## TASK TO CARRY OUT
Go to the line in the entries below that holds "have hmax : m" and repeat exactly from there through the line that holds "have hsv : s", inclusive.

*** AVAILABLE DATA Section Begins ***

-- pv_equiv track=rewrite | github.com/RoryGlenn/Google-Jobs-Scraper | parse_data.py | get_occurrences
-- ===== SOURCE A (Python) =====
-- import collections
-- import collections
--
-- def get_occurrences(data, col_name):
--     """
--     Returns a list of tuples containing the frequency of occurrence of each unique value in the specified column of the input data.
--
--     Args:
--         data (list): A list of dictionaries representing job data.
--         col_name (str): The name of the column to analyze.
--
--     Returns:
--         list: A list of tuples, where each tuple contains a unique value from the specified column and its frequency of occurrence in the input data.
--
--     """
--     result = []
--     for job_dict in data:
--         column_data = job_dict[col_name]
--         column_data = column_data.strip().lower()
--         result.append(column_data)
--
--     title_freq = dict(collections.Counter(result))
--     return sorted(title_freq.items(), key=lambda x: x[1], reverse=True)
-- ===== SOURCE B (Python) =====
-- def get_occurrences(data, col_name):
--     counts = {}
--     for job_dict in data:
--         v = job_dict[col_name].strip().lower()
--         counts[v] = counts.get(v, 0) + 1
--     m = 0
--     for c in counts.values():
--         if c > m:
--             m = c
--     buckets = [[] for _ in range(m + 1)]
--     for v, c in counts.items():
--         buckets[c].append(v)
--     out = []
--     for k in range(m, 0, -1):
--         for v in buckets[k]:
--             out.append((v, k))
--     return out
-- ===== Notes on version B (the rewrite author's own statement) =====
-- stated objective: alternative
-- what changed: Replaces Counter + stable comparison sort (reverse=True by count) with a counting/bucket sort: one counting pass over the data, then values are dropped into frequency buckets in first-seen order and emitted from the highest bucket down, which reproduces the stable descending tie order exactly.
import Mathlib
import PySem

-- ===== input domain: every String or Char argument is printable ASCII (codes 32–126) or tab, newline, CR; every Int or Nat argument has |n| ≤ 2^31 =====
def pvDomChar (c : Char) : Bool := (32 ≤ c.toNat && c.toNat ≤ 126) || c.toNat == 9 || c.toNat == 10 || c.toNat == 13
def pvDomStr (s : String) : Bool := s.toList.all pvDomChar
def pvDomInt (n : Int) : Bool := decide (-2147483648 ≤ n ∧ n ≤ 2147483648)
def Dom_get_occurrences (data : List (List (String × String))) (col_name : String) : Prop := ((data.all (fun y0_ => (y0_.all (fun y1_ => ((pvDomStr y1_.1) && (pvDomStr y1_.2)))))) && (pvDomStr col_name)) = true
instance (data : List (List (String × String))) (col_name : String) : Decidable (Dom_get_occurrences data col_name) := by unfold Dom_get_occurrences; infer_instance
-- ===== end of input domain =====

-- B replaces A's Counter + stable descending comparison sort with a counting/bucket sort
-- (buckets filled in first-seen order, emitted from the highest count down); return values are
-- proved equal on Pre_ (every row contains the column key; elsewhere both Pythons raise KeyError).

-- ===== PORT A =====
def get_occurrences (data : List (List (String × String))) (col_name : String) : List (String × Int) :=
  let result := data.foldl (fun res job_dict =>
    -- job_dict[col_name] : total via getD under Pre_ (key present; Python raises KeyError otherwise)
    let column_data := PySem.Dict.getD (PySem.Dict.mk job_dict) col_name ""
    let column_data := PySem.Str.lower (PySem.Str.strip column_data)
    res ++ [column_data]) []
  let title_freq := PySem.Dict.counter result     -- dict(collections.Counter(result))
  PySem.List.sorted title_freq.items (fun x => x.2) true

-- ===== PORT B =====
def get_occurrences_alt (data : List (List (String × String))) (col_name : String) : List (String × Int) :=
  let counts := data.foldl (fun d job_dict =>
    let v := PySem.Str.lower (PySem.Str.strip (PySem.Dict.getD (PySem.Dict.mk job_dict) col_name ""))
    PySem.Dict.modify d v 0 (· + 1)) PySem.Dict.empty     -- counts[v] = counts.get(v, 0) + 1
  let m := counts.values.foldl (fun m c => if c > m then c else m) 0
  let buckets := counts.items.foldl (fun bk p =>
    PySem.List.pySetD bk p.2 (PySem.List.pyGetD bk p.2 [] ++ [p.1]))
    (List.replicate (m + 1).toNat ([] : List String))     -- buckets[c].append(v)
  (PySem.List.pyRange m 0 (-1)).foldl (fun out k =>
    out ++ (PySem.List.pyGetD buckets k []).map (fun v => (v, k))) []

-- ===== PRECONDITION & SPEC =====
-- Pre_ excludes exactly the inputs on which A raises KeyError: a row missing col_name.
def Pre_get_occurrences (data : List (List (String × String))) (col_name : String) : Prop :=
  (data.all (fun row => (PySem.Dict.mk row).contains col_name)) = true
instance (data : List (List (String × String))) (col_name : String) : Decidable (Pre_get_occurrences data col_name) := by unfold Pre_get_occurrences; infer_instance

def pvWitness_get_occurrences : (List (List (String × String))) × String :=
  ([[("title", "  Dev ")], [("title", "dev")], [("title", "QA")]], "title")

def Spec_get_occurrences (data : List (List (String × String))) (col_name : String) (out : List (String × Int)) : Prop := out = get_occurrences_alt data col_name
instance (data : List (List (String × String))) (col_name : String) (out : List (String × Int)) : Decidable (Spec_get_occurrences data col_name out) := by unfold Spec_get_occurrences; infer_instance

-- ===== CLAIM (what is proved, stated in full; the proofs are below) =====
def Claim_equal_get_occurrences : Prop := ∀ (data : List (List (String × String))) (col_name : String), Dom_get_occurrences data col_name → Pre_get_occurrences data col_name → Spec_get_occurrences data col_name (get_occurrences data col_name)

-- ===== LEMMAS AND PROOFS =====

-- insertBy drops x exactly between a prefix it does not go before and a suffix it goes before
theorem pv_insertBy_append {α : Type} (before : α → α → Bool) (x : α) (A B : List α)
    (hA : ∀ y ∈ A, before x y = false) (hB : ∀ y ∈ B, before x y = true) :
    PySem.List.insertBy before x (A ++ B) = A ++ x :: B := by
  induction A with
  | nil =>
    cases B with
    | nil => simp [PySem.List.insertBy]
    | cons b bs => simp [PySem.List.insertBy, hB b (by simp)]
  | cons a A ih =>
    have ha : before x a = false := hA a (by simp)
    simp only [List.cons_append, PySem.List.insertBy, ha, Bool.false_eq_true, if_false]
    rw [ih (fun y hy => hA y (by simp [hy]))]

-- stable reverse sort = concatenation of the key-classes, taken along any strictly
-- decreasing enumeration ks of (a superset of) the keys
theorem pv_sorted_rev_eq_flatMap {α : Type} (key : α → Int) (ks : List Int) (L : List α)
    (hks : List.Pairwise (fun a b => b < a) ks) (hmem : ∀ x ∈ L, key x ∈ ks) :
    PySem.List.sorted L key true = ks.flatMap (fun k => L.filter (fun x => key x = k)) := by
  rw [PySem.List.sorted_rev_eq_foldl_insertBy]
  induction L using List.reverseRecOn with
  | nil => simp
  | append_singleton L x ih =>
    have hmemL : ∀ y ∈ L, key y ∈ ks := fun y hy => hmem y (by simp [hy])
    have hx : key x ∈ ks := hmem x (by simp)
    obtain ⟨ks₁, ks₂, hsplit⟩ := List.append_of_mem hx
    subst hsplit
    rw [List.foldl_append, List.foldl_cons, List.foldl_nil, ih hmemL]
    have hpw := hks
    rw [List.pairwise_append] at hpw
    obtain ⟨hp₁, hp₂, hcross⟩ := hpw
    rw [List.pairwise_cons] at hp₂
    obtain ⟨hlt₂, _⟩ := hp₂
    -- decompose the flatMap over ks₁ ++ key x :: ks₂
    rw [List.flatMap_append, List.flatMap_cons]
    rw [List.flatMap_append, List.flatMap_cons]
    have hA : ∀ y ∈ ks₁.flatMap (fun k => L.filter (fun z => key z = k)) ++
        L.filter (fun z => key z = key x), (decide (key y < key x)) = false := by
      intro y hy
      rcases List.mem_append.1 hy with hy | hy
      · obtain ⟨k, hk, hyf⟩ := List.mem_flatMap.1 hy
        have := List.of_mem_filter hyf
        have hky : key y = k := by simpa using this
        have : key x < k := hcross k hk (key x) (by simp)
        simp [hky]; omega
      · have := List.of_mem_filter hy
        have hky : key y = key x := by simpa using this
        simp [hky]
    have hB : ∀ y ∈ ks₂.flatMap (fun k => L.filter (fun z => key z = k)),
        (decide (key y < key x)) = true := by
      intro y hy
      obtain ⟨k, hk, hyf⟩ := List.mem_flatMap.1 hy
      have := List.of_mem_filter hyf
      have hky : key y = k := by simpa using this
      have : k < key x := hlt₂ k hk
      simp [hky]; omega
    have hins := pv_insertBy_append (fun a b => decide (key b < key a)) x
      (ks₁.flatMap (fun k => L.filter (fun z => key z = k)) ++ L.filter (fun z => key z = key x))
      (ks₂.flatMap (fun k => L.filter (fun z => key z = k)))
      (by intro y hy; exact hA y hy) (by intro y hy; exact hB y hy)
    rw [← List.append_assoc] at *
    rw [hins]
    -- now rewrite the filters over L ++ [x]
    have hf₁ : ks₁.flatMap (fun k => (L ++ [x]).filter (fun z => key z = k)) =
        ks₁.flatMap (fun k => L.filter (fun z => key z = k)) := by
      apply List.flatMap_congr ?_
      intro k hk
      have hne : ¬ (key x = k) := by
        have : key x < k := hcross k hk (key x) (by simp)
        omega
      simp [List.filter_append, hne]
    have hf₂ : ks₂.flatMap (fun k => (L ++ [x]).filter (fun z => key z = k)) =
        ks₂.flatMap (fun k => L.filter (fun z => key z = k)) := by
      apply List.flatMap_congr ?_
      intro k hk
      have hne : ¬ (key x = k) := by
        have : k < key x := hlt₂ k hk
        omega
      simp [List.filter_append, hne]
    have hfx : (L ++ [x]).filter (fun z => key z = key x) =
        L.filter (fun z => key z = key x) ++ [x] := by
      simp [List.filter_append]
    rw [hf₁, hf₂, hfx]
    simp

-- the bucket-filling loop: bucket k holds (in order) the first components of the items with count k
theorem pv_buckets_spec (m : Int) (L : List (String × Int)) (b : List (List String))
    (hb : b.length = (m + 1).toNat) (hL : ∀ p ∈ L, 1 ≤ p.2 ∧ p.2 ≤ m) (k : Int)
    (hk0 : 0 ≤ k) :
    PySem.List.pyGetD (L.foldl (fun bk p =>
        PySem.List.pySetD bk p.2 (PySem.List.pyGetD bk p.2 [] ++ [p.1])) b) k [] =
      PySem.List.pyGetD b k [] ++ (L.filter (fun p => p.2 = k)).map (·.1) := by
  induction L generalizing b with
  | nil => simp
  | cons p L ih =>
    obtain ⟨hp1, hpm⟩ := hL p (by simp)
    have hc : ((p.2.toNat : Nat) : Int) = p.2 := Int.toNat_of_nonneg (by omega)
    have hkc : ((k.toNat : Nat) : Int) = k := Int.toNat_of_nonneg hk0
    have hlt : p.2.toNat < b.length := by rw [hb]; omega
    simp only [List.foldl_cons]
    rw [ih (PySem.List.pySetD b p.2 (PySem.List.pyGetD b p.2 [] ++ [p.1]))
        (by rw [PySem.List.length_pySetD, hb])
        (fun q hq => hL q (by simp [hq]))]
    rw [← hc, ← hkc, PySem.List.pyGetD_pySetD_natCast _ _ _ _ _ hlt]
    by_cases hkp : k = p.2
    · have : k.toNat = p.2.toNat := by rw [hkp]
      rw [if_pos this, hkc, hc]
      have : (p :: L).filter (fun q => q.2 = k) = p :: L.filter (fun q => q.2 = k) := by
        simp [hkp.symm]
      rw [this]
      simp [hkp]
    · have : k.toNat ≠ p.2.toNat := by omega
      rw [if_neg this, hkc]
      have : (p :: L).filter (fun q => q.2 = k) = L.filter (fun q => q.2 = k) := by
        have : ¬ (p.2 = k) := fun h => hkp h.symm
        simp [this]
      rw [this]

-- shared core: both ports, applied to the list of normalized values, reduce to the same flatMap
theorem pv_core (vals : List String) :
    PySem.List.sorted (PySem.Dict.counter vals).items (fun x => x.2) true =
    (let counts := PySem.Dict.counter vals
     let m := counts.values.foldl (fun m c => if c > m then c else m) 0
     let buckets := counts.items.foldl (fun bk p =>
        PySem.List.pySetD bk p.2 (PySem.List.pyGetD bk p.2 [] ++ [p.1]))
        (List.replicate (m + 1).toNat ([] : List String))
     (PySem.List.pyRange m 0 (-1)).foldl (fun out k =>
        out ++ (PySem.List.pyGetD buckets k []).map (fun v => (v, k))) []) := by
  simp only
  set items := (PySem.Dict.counter vals).items with hitems
  set m := (PySem.Dict.counter vals).values.foldl (fun m c => if c > m then c else m) 0 with hm
  -- the running max loop is foldl max
  have hmax : m = (PySem.Dict.counter vals).values.foldl max 0 := by
    rw [hm]
    apply PySem.List.foldl_congr_mem
    intro acc c _
    by_cases h : c > acc
    · simp [h, max_eq_right (le_of_lt h)]
    · simp [h, max_eq_left (not_lt.mp h)]
  have hm0 : 0 ≤ m := by rw [hmax]; exact (PySem.List.le_foldl_max _ _).1
  have hmle : ∀ c ∈ (PySem.Dict.counter vals).values, c ≤ m := by
    rw [hmax]; exact (PySem.List.le_foldl_max _ _).2
  have hrange : ∀ p ∈ items, 1 ≤ p.2 ∧ p.2 ≤ m := by
    intro p hp
    constructor
    · rw [hitems, PySem.Dict.items_counter] at hp
      obtain ⟨s, hs, hpe⟩ := List.mem_map.1 hp
      have hsv : s ∈ vals := (PySem.Set.mem_ofList vals s).1 hs
      have : 0 < vals.count s := List.count_pos_iff.2 hsv
      rw [← hpe]; simp; omega
    · exact hmle p.2 (by
        simp only [PySem.Dict.values]
        exact List.mem_map.2 ⟨p, hp, rfl⟩)
  -- buckets
  have hbk : ∀ k : Int, 0 ≤ k → k ≤ m →
      PySem.List.pyGetD (items.foldl (fun bk p =>
        PySem.List.pySetD bk p.2 (PySem.List.pyGetD bk p.2 [] ++ [p.1]))
        (List.replicate (m + 1).toNat ([] : List String))) k [] =
      (items.filter (fun p => p.2 = k)).map (·.1) := by
    intro k hk0 hkm
    rw [pv_buckets_spec m items _ (by simp) hrange k hk0]
    have hkc : ((k.toNat : Nat) : Int) = k := Int.toNat_of_nonneg hk0
    rw [← hkc, PySem.List.pyGetD_natCast]
    simp
  -- the emitting loop is a flatMap
  rw [PySem.List.foldl_append_eq_flatMap]
  rw [List.nil_append]
  -- A side: stable reverse sort over the countdown range
  rw [pv_sorted_rev_eq_flatMap (fun p => p.2) (PySem.List.pyRange m 0 (-1)) items
      (by
        rw [PySem.List.pyRange_neg_one, List.pairwise_map]
        refine List.Pairwise.imp ?_ List.pairwise_lt_range
        intro a b hab
        omega)
      (by
        intro p hp
        have h1 := (hrange p hp).1
        have h2 := (hrange p hp).2
        exact PySem.List.mem_pyRange_neg_one.2 ⟨show (0:Int) < p.2 by omega, h2⟩)]
  apply List.flatMap_congr ?_
  intro k hk
  have hk' := PySem.List.mem_pyRange_neg_one.1 hk
  rw [hbk k (by omega) hk'.2]
  -- ((filter).map fst).map (·, k) = filter
  symm
  rw [List.map_map]
  have hid : ∀ p ∈ items.filter (fun p => decide (p.2 = k)),
      ((fun v => (v, k)) ∘ fun x => x.1) p = p := by
    intro p hp
    have hpk : p.2 = k := by simpa using List.of_mem_filter hp
    simp [Function.comp, ← hpk]
  rw [List.map_congr_left hid]
  simp

-- ===== VERDICT (by name: the statement is the Claim_ definition above) =====
theorem get_occurrences_spec : Claim_equal_get_occurrences := by
  intro data col_name _ _
  unfold Spec_get_occurrences get_occurrences get_occurrences_alt
  simp only
  rw [PySem.List.foldl_append_singleton_eq_map, List.nil_append]
  have hcnt : data.foldl (fun d job_dict =>
      PySem.Dict.modify d (PySem.Str.lower (PySem.Str.strip
        (PySem.Dict.getD (PySem.Dict.mk job_dict) col_name ""))) 0 (· + 1)) PySem.Dict.empty =
      PySem.Dict.counter (data.map (fun job_dict => PySem.Str.lower (PySem.Str.strip
        (PySem.Dict.getD (PySem.Dict.mk job_dict) col_name "")))) := by
    rw [PySem.Dict.counter_eq_foldl, List.foldl_map]
  rw [hcnt]
  exact pv_core _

*** AVAILABLE DATA Section Ends ***

## RESPONSE TO THE TASK
  have hmax : m = (PySem.Dict.counter vals).values.foldl max 0 := by
    rw [hm]
    apply PySem.List.foldl_congr_mem
    intro acc c _
    by_cases h : c > acc
    · simp [h, max_eq_right (le_of_lt h)]
    · simp [h, max_eq_left (not_lt.mp h)]
  have hm0 : 0 ≤ m := by rw [hmax]; exact (PySem.List.le_foldl_max _ _).1
  have hmle : ∀ c ∈ (PySem.Dict.counter vals).values, c ≤ m := by
    rw [hmax]; exact (PySem.List.le_foldl_max _ _).2
  have hrange : ∀ p ∈ items, 1 ≤ p.2 ∧ p.2 ≤ m := by
    intro p hp
    constructor
    · rw [hitems, PySem.Dict.items_counter] at hp
      obtain ⟨s, hs, hpe⟩ := List.mem_map.1 hp
      have hsv : s ∈ vals := (PySem.Set.mem_ofList vals s).1 hs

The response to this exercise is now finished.